__Your goal__.
Each entry below should be retyped exactly as given.

Dataset entries
-- pv_equiv track=rewrite | github.com/sorimdevs-tech/javaapex_frontend | java-migration-backend/Java_Migration_Accelerator_backend/java-migration-backend/services/migration_service.py | _migrate_javax_to_jakarta
-- ===== SOURCE A (Python) =====
-- def _migrate_javax_to_jakarta(pom_content: str) -> str:
--     """Migrate javax dependencies to jakarta for Java 17+"""
--     replacements = [
--         ('javax.servlet:javax.servlet-api', 'jakarta.servlet:jakarta.servlet-api'),
--         ('javax.persistence:javax.persistence-api', 'jakarta.persistence:jakarta.persistence-api'),
--         ('javax.validation:validation-api', 'jakarta.validation:jakarta.validation-api'),
--         ('javax.annotation:javax.annotation-api', 'jakarta.annotation:jakarta.annotation-api'),
--     ]
--
--     for old, new in replacements:
--         old_group, old_artifact = old.split(':')
--         new_group, new_artifact = new.split(':')
--
--         pom_content = pom_content.replace(
--             f'<groupId>{old_group}</groupId>',
--             f'<groupId>{new_group}</groupId>'
--         )
--         pom_content = pom_content.replace(
--             f'<artifactId>{old_artifact}</artifactId>',
--             f'<artifactId>{new_artifact}</artifactId>'
--         )
--
--     return pom_content
-- ===== SOURCE B (Python) =====
-- def _migrate_javax_to_jakarta(pom_content: str) -> str:
--     """Migrate javax dependencies to jakarta for Java 17+ (single left-to-right pass)."""
--     replacements = [
--         ('<groupId>javax.servlet</groupId>', '<groupId>jakarta.servlet</groupId>'),
--         ('<artifactId>javax.servlet-api</artifactId>', '<artifactId>jakarta.servlet-api</artifactId>'),
--         ('<groupId>javax.persistence</groupId>', '<groupId>jakarta.persistence</groupId>'),
--         ('<artifactId>javax.persistence-api</artifactId>', '<artifactId>jakarta.persistence-api</artifactId>'),
--         ('<groupId>javax.validation</groupId>', '<groupId>jakarta.validation</groupId>'),
--         ('<artifactId>validation-api</artifactId>', '<artifactId>jakarta.validation-api</artifactId>'),
--         ('<groupId>javax.annotation</groupId>', '<groupId>jakarta.annotation</groupId>'),
--         ('<artifactId>javax.annotation-api</artifactId>', '<artifactId>jakarta.annotation-api</artifactId>'),
--     ]
--     out = []
--     i = 0
--     n = len(pom_content)
--     while i < n:
--         for old, new in replacements:
--             if pom_content.startswith(old, i):
--                 out.append(new)
--                 i += len(old)
--                 break
--         else:
--             out.append(pom_content[i])
--             i += 1
--     return ''.join(out)
-- ===== Notes on version B (the rewrite author's own statement) =====
-- stated objective: alternative
-- what changed: A makes eight sequential full-string str.replace passes (one per tag); B builds the eight (old tag, new tag) pairs once and performs a single left-to-right pass over the string, trying the pairs at each position and emitting the replacement of the first match.
import Mathlib
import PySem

__Exercise response__.
-- pv_equiv track=rewrite | github.com/sorimdevs-tech/javaapex_frontend | java-migration-backend/Java_Migration_Accelerator_backend/java-migration-backend/services/migration_service.py | _migrate_javax_to_jakarta
-- ===== SOURCE A (Python) =====
-- def _migrate_javax_to_jakarta(pom_content: str) -> str:
--     """Migrate javax dependencies to jakarta for Java 17+"""
--     replacements = [
--         ('javax.servlet:javax.servlet-api', 'jakarta.servlet:jakarta.servlet-api'),
--         ('javax.persistence:javax.persistence-api', 'jakarta.persistence:jakarta.persistence-api'),
--         ('javax.validation:validation-api', 'jakarta.validation:jakarta.validation-api'),
--         ('javax.annotation:javax.annotation-api', 'jakarta.annotation:jakarta.annotation-api'),
--     ]
--
--     for old, new in replacements:
--         old_group, old_artifact = old.split(':')
--         new_group, new_artifact = new.split(':')
--
--         pom_content = pom_content.replace(
--             f'<groupId>{old_group}</groupId>',
--             f'<groupId>{new_group}</groupId>'
--         )
--         pom_content = pom_content.replace(
--             f'<artifactId>{old_artifact}</artifactId>',
--             f'<artifactId>{new_artifact}</artifactId>'
--         )
--
--     return pom_content
-- ===== SOURCE B (Python) =====
-- def _migrate_javax_to_jakarta(pom_content: str) -> str:
--     """Migrate javax dependencies to jakarta for Java 17+ (single left-to-right pass)."""
--     replacements = [
--         ('<groupId>javax.servlet</groupId>', '<groupId>jakarta.servlet</groupId>'),
--         ('<artifactId>javax.servlet-api</artifactId>', '<artifactId>jakarta.servlet-api</artifactId>'),
--         ('<groupId>javax.persistence</groupId>', '<groupId>jakarta.persistence</groupId>'),
--         ('<artifactId>javax.persistence-api</artifactId>', '<artifactId>jakarta.persistence-api</artifactId>'),
--         ('<groupId>javax.validation</groupId>', '<groupId>jakarta.validation</groupId>'),
--         ('<artifactId>validation-api</artifactId>', '<artifactId>jakarta.validation-api</artifactId>'),
--         ('<groupId>javax.annotation</groupId>', '<groupId>jakarta.annotation</groupId>'),
--         ('<artifactId>javax.annotation-api</artifactId>', '<artifactId>jakarta.annotation-api</artifactId>'),
--     ]
--     out = []
--     i = 0
--     n = len(pom_content)
--     while i < n:
--         for old, new in replacements:
--             if pom_content.startswith(old, i):
--                 out.append(new)
--                 i += len(old)
--                 break
--         else:
--             out.append(pom_content[i])
--             i += 1
--     return ''.join(out)
-- ===== Notes on version B (the rewrite author's own statement) =====
-- stated objective: alternative
-- what changed: A makes eight sequential full-string str.replace passes (one per tag); B builds the eight (old tag, new tag) pairs once and performs a single left-to-right pass over the string, trying the pairs at each position and emitting the replacement of the first match.
import Mathlib
import PySem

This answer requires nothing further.